Jenna walked in looking like she'd just come from a war zone. Her hair was a mess, and her eyes were so tired they practically had dark bags under them. "Hey, babe," I said, trying to sound like a ray of sunshine. "How was your day?"

"Fine," she muttered, not even looking up from her phone. Ouch. My heart felt like it was sinking faster than a ship with a hole in it.

'Alright......' I thought

"I was hoping we could talk," I said, forcing a smile. "I'm here for you, you know."

Jenna's head snapped up, and I saw frustration flicker in her eyes. "I don't want to talk," she snapped. "I'm exhausted."

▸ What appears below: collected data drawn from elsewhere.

-- pv_equiv track=rewrite | github.com/mfitzp/diffcast | diffcast/diffrunner.py | process_deltas
-- ===== SOURCE A (Python) =====
-- DIFF_INSERTION = '+'
--
-- DIFF_DELETION = '-'
--
-- DIFF_COMMENT = '?'
--
-- DIFF_EDIT = 'e'
--
-- def parse_delta(dc):
--     return dc[0], dc[2:]
--
-- def process_deltas(delta):
--     # Strip comments.
--     delta = [d for d in delta if d[0] != DIFF_COMMENT]
--
--     # Process DIFF_DELETION, DIFF_INSERTION into DIFF_EDIT
--     tdelta = []
--     tdl = 0
--     while tdl < len(delta):
--         cc1, _ = parse_delta(delta[tdl])
--         if tdl < len(delta) - 1:
--             cc2, _ = parse_delta(delta[tdl + 1])
--         else:
--             cc2 = None
--         if (cc1, cc2) == (DIFF_DELETION, DIFF_INSERTION):
--             deltast = delta[tdl + 1]
--             deltast = DIFF_EDIT + deltast[1:]
--             tdelta.append(deltast)
--             tdl += 2
--             continue
--         tdelta.append(delta[tdl])
--         tdl += 1
--
--     return tdelta
-- ===== SOURCE B (Python) =====
-- DIFF_INSERTION = '+'
--
-- DIFF_DELETION = '-'
--
-- DIFF_COMMENT = '?'
--
-- DIFF_EDIT = 'e'
--
--
-- def process_deltas(delta):
--     # Single forward pass; the output list doubles as a stack whose top is the
--     # previous surviving delta.
--     out = []
--     for d in delta:
--         c = d[0]
--         if c == DIFF_COMMENT:
--             continue
--         if c == DIFF_INSERTION and out and out[-1][0] == DIFF_DELETION:
--             out[-1] = DIFF_EDIT + d[1:]
--         else:
--             out.append(d)
--     return out
-- ===== Notes on version B (the rewrite author's own statement) =====
-- stated objective: idiomatic
-- what changed: Replaced the index-based while loop with a two-step lookahead (and its separate comment-stripping prefilter pass) by a single forward pass that skips comments inline and merges a '+' delta with a '-' delta by looking back at the top of the output list used as a stack.
import Mathlib
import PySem

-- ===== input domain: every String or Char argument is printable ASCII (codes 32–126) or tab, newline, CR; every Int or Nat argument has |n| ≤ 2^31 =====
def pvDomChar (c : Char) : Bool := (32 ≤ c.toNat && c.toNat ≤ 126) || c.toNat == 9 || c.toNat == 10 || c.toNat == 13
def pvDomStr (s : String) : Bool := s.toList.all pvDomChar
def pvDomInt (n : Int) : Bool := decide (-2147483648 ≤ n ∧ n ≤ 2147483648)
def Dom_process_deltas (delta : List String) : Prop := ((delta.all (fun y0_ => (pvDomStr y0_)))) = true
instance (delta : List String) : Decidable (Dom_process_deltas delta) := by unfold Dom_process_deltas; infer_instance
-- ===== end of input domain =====

-- B replaces A's prefilter + index-walk with lookahead by one stack-based forward pass (idiomatic; same cost).

-- ===== PORT A =====
-- d[0], the char on which both programs branch (d[0] raises IndexError on "", excluded by Pre_)
def pvHead (d : String) : Option Char := PySem.Str.pyGet? d 0

def parse_delta (dc : String) : Option Char × String :=
  (pvHead dc, PySem.Str.slice dc (some 2) none)

-- the while loop over the comment-stripped list, with its two-step lookahead
def pvMergeLoop : List String → List String
  | [] => []
  | [d1] => [d1]
  | d1 :: d2 :: rest =>
    if (parse_delta d1).1 = some '-' ∧ (parse_delta d2).1 = some '+' then
      ("e" ++ PySem.Str.slice d2 (some 1) none) :: pvMergeLoop rest
    else
      d1 :: pvMergeLoop (d2 :: rest)

def process_deltas (delta : List String) : List String :=
  pvMergeLoop (delta.filter (fun d => !(pvHead d == some '?')))

-- ===== PORT B =====
-- one iteration of B's single loop: skip comments, merge '+' with a '-' stack top, else push
def pvAltStep (out : List String) (d : String) : List String :=
  if pvHead d = some '?' then out
  else if pvHead d = some '+' ∧ (out.getLast?.bind pvHead) = some '-' then
    out.dropLast ++ ["e" ++ PySem.Str.slice d (some 1) none]
  else
    out ++ [d]

def process_deltas_alt (delta : List String) : List String :=
  delta.foldl pvAltStep []

-- ===== PRECONDITION & SPEC =====
-- Pre_ excludes lists containing an empty string, on which Python A raises IndexError at d[0].
def Pre_process_deltas (delta : List String) : Prop := ∀ d ∈ delta, d ≠ ""
instance (delta : List String) : Decidable (Pre_process_deltas delta) := by unfold Pre_process_deltas; infer_instance

def pvWitness_process_deltas : List String := ["- old", "+ new", "? hint", "  same"]

def Spec_process_deltas (delta : List String) (out : List String) : Prop := out = process_deltas_alt delta
instance (delta : List String) (out : List String) : Decidable (Spec_process_deltas delta out) := by unfold Spec_process_deltas; infer_instance

-- ===== CLAIM (what is proved, stated in full; the proofs are below) =====
def Claim_equal_process_deltas : Prop := ∀ (delta : List String), Dom_process_deltas delta → Pre_process_deltas delta → Spec_process_deltas delta (process_deltas delta)

-- ===== LEMMAS AND PROOFS =====

-- "the stack top is not a deletion"
def pvLastOk (acc : List String) : Prop := acc.getLast?.bind pvHead ≠ some '-'

theorem pvLastOk_nil : pvLastOk [] := by simp [pvLastOk]

theorem pvLastOk_concat (acc : List String) (x : String) :
    pvLastOk (acc ++ [x]) ↔ pvHead x ≠ some '-' := by
  simp [pvLastOk]

theorem pvHead_edit (s : String) : pvHead ("e" ++ s) = some 'e' := by
  simp [pvHead, PySem.Str.pyGet?]

-- B's fold ignores comment entries, so it equals the fold over A's filtered list
theorem pvFoldl_filter (l : List String) : ∀ acc : List String,
    List.foldl pvAltStep acc l =
      List.foldl pvAltStep acc (l.filter (fun d => !(pvHead d == some '?'))) := by
  induction l with
  | nil => intro acc; rfl
  | cons d l ih =>
    intro acc
    by_cases h : pvHead d = some '?'
    · simp [h, pvAltStep, ih acc]
    · simp [h, List.foldl_cons, ih, pvAltStep]

-- one non-comment step that does not merge just pushes d
theorem pvStep_push (acc : List String) (d : String)
    (hq : pvHead d ≠ some '?')
    (h : pvHead d ≠ some '+' ∨ pvLastOk acc) :
    pvAltStep acc d = acc ++ [d] := by
  rcases h with h | h
  · simp [pvAltStep, hq, h]
  · simp only [pvLastOk, ne_eq] at h
    simp [pvAltStep, hq, h]

-- an insertion meeting a deletion on the stack top merges into an edit
theorem pvStep_merge (acc : List String) (x d : String)
    (hp : pvHead d = some '+')
    (hx : pvHead x = some '-') :
    pvAltStep (acc ++ [x]) d = acc ++ ["e" ++ PySem.Str.slice d (some 1) none] := by
  simp [pvAltStep, hp, hx]

-- Core invariant: on a comment-free list, if the head is not an insertion or the
-- stack top is not a deletion, B's fold appends exactly A's merge-loop output.
theorem pvFold_eq_merge (l : List String) : ∀ acc : List String,
    (∀ d ∈ l, pvHead d ≠ some '?') →
    ((match l with | d :: _ => pvHead d ≠ some '+' | [] => True) ∨ pvLastOk acc) →
    List.foldl pvAltStep acc l = acc ++ pvMergeLoop l := by
  induction l using pvMergeLoop.induct with
  | case1 => intro acc _ _; simp [pvMergeLoop]
  | case2 d1 =>
    intro acc hnc hok
    have hq : pvHead d1 ≠ some '?' := hnc d1 (by simp)
    have hstep : pvAltStep acc d1 = acc ++ [d1] := pvStep_push acc d1 hq hok
    simp [List.foldl_cons, hstep, pvMergeLoop]
  | case3 d1 d2 rest hcond ih =>
    intro acc hnc hok
    obtain ⟨h1, h2⟩ := hcond
    have h1' : pvHead d1 = some '-' := h1
    have h2' : pvHead d2 = some '+' := h2
    have hq1 : pvHead d1 ≠ some '?' := hnc d1 (by simp)
    have hq2 : pvHead d2 ≠ some '?' := hnc d2 (by simp)
    have hs1 : pvAltStep acc d1 = acc ++ [d1] :=
      pvStep_push acc d1 hq1 (Or.inl (by simp [h1']))
    have hs2 : pvAltStep (acc ++ [d1]) d2
        = acc ++ ["e" ++ PySem.Str.slice d2 (some 1) none] :=
      pvStep_merge acc d1 d2 h2' h1'
    have hrec := ih (acc ++ ["e" ++ PySem.Str.slice d2 (some 1) none])
      (fun d hd => hnc d (by simp [hd]))
      (by
        right
        rw [pvLastOk_concat]
        simp [pvHead_edit])
    calc List.foldl pvAltStep acc (d1 :: d2 :: rest)
        = List.foldl pvAltStep (acc ++ ["e" ++ PySem.Str.slice d2 (some 1) none]) rest := by
          simp [List.foldl_cons, hs1, hs2]
      _ = acc ++ ("e" ++ PySem.Str.slice d2 (some 1) none) :: pvMergeLoop rest := by
          rw [hrec]; simp
      _ = acc ++ pvMergeLoop (d1 :: d2 :: rest) := by
          rw [pvMergeLoop]
          simp [h1', h2', parse_delta]
  | case4 d1 d2 rest hcond ih =>
    intro acc hnc hok
    have hq1 : pvHead d1 ≠ some '?' := hnc d1 (by simp)
    have hok1 : pvHead d1 ≠ some '+' ∨ pvLastOk acc := by
      rcases hok with h | h
      · exact Or.inl h
      · exact Or.inr h
    have hs1 : pvAltStep acc d1 = acc ++ [d1] := pvStep_push acc d1 hq1 hok1
    have hok2 : pvHead d2 ≠ some '+' ∨ pvLastOk (acc ++ [d1]) := by
      by_cases hd1 : pvHead d1 = some '-'
      · left
        intro hd2
        exact hcond ⟨hd1, hd2⟩
      · right
        rw [pvLastOk_concat]
        exact hd1
    have hrec := ih (acc ++ [d1])
      (fun d hd => hnc d (by simp at hd ⊢; tauto)) hok2
    calc List.foldl pvAltStep acc (d1 :: d2 :: rest)
        = List.foldl pvAltStep (acc ++ [d1]) (d2 :: rest) := by
          simp [List.foldl_cons, hs1]
      _ = acc ++ d1 :: pvMergeLoop (d2 :: rest) := by rw [hrec]; simp
      _ = acc ++ pvMergeLoop (d1 :: d2 :: rest) := by
          conv_rhs => rw [pvMergeLoop]
          rw [if_neg hcond]

theorem process_deltas_spec : Claim_equal_process_deltas := by
  intro delta _ _
  unfold Spec_process_deltas process_deltas process_deltas_alt
  rw [pvFoldl_filter]
  rw [pvFold_eq_merge _ []]
  · simp
  · intro d hd
    have := List.of_mem_filter hd
    simpa using this
  · exact Or.inr pvLastOk_nil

Okay, so this wasn't going the way I'd hoped. But seriously? I was trying to be supportive. "I'm just trying to help," I said, feeling my voice waver. "It feels like you're shutting me out. Aren't we supposed to be a team?"

"I don't need you to fix everything!" Jenna's voice was like a slap in the face. "Sometimes I just need space. Why can't you understand that?"

Ouch.

The words hit me hard. "Space? I'm trying to be here for you! You keep pushing me away, and it hurts. Maybe I'm trying too hard because I care!"

Jenna's face turned from tired to furious in seconds. "Maybe that's the problem! Maybe I don't know what I need, and you trying to fix everything is making it worse! We're shouting past each other, and it's tearing me apart!"

I felt my chest tighten. "If we're always fighting and pushing each other away, what's the point? If we're not making each other better, what are we doing?"

Jenna's eyes filled with tears, and my heart broke. "I don't know what to do anymore," she said, her voice cracking. "I'm so tired. Everything feels like it's falling apart. I don't know if we're helping each other anymore."

The words stung like a thousand bee stings. "Maybe we need to take a step back," I suggested, trying not to break down. "If we're always hurting each other, maybe it's time to reconsider everything."

Jenna's nod was slow. "Maybe we need a break," she said, tears streaming down her face. "I don't want to keep dragging you down, and I don't want to keep feeling like this."

The room felt like it was closing in on me. "Are you saying you want to break up?" I asked, my voice barely a whisper.

No. No, no, no, what?

Jenna's response was a devastating nod. "I think it's best. We're both so lost right now."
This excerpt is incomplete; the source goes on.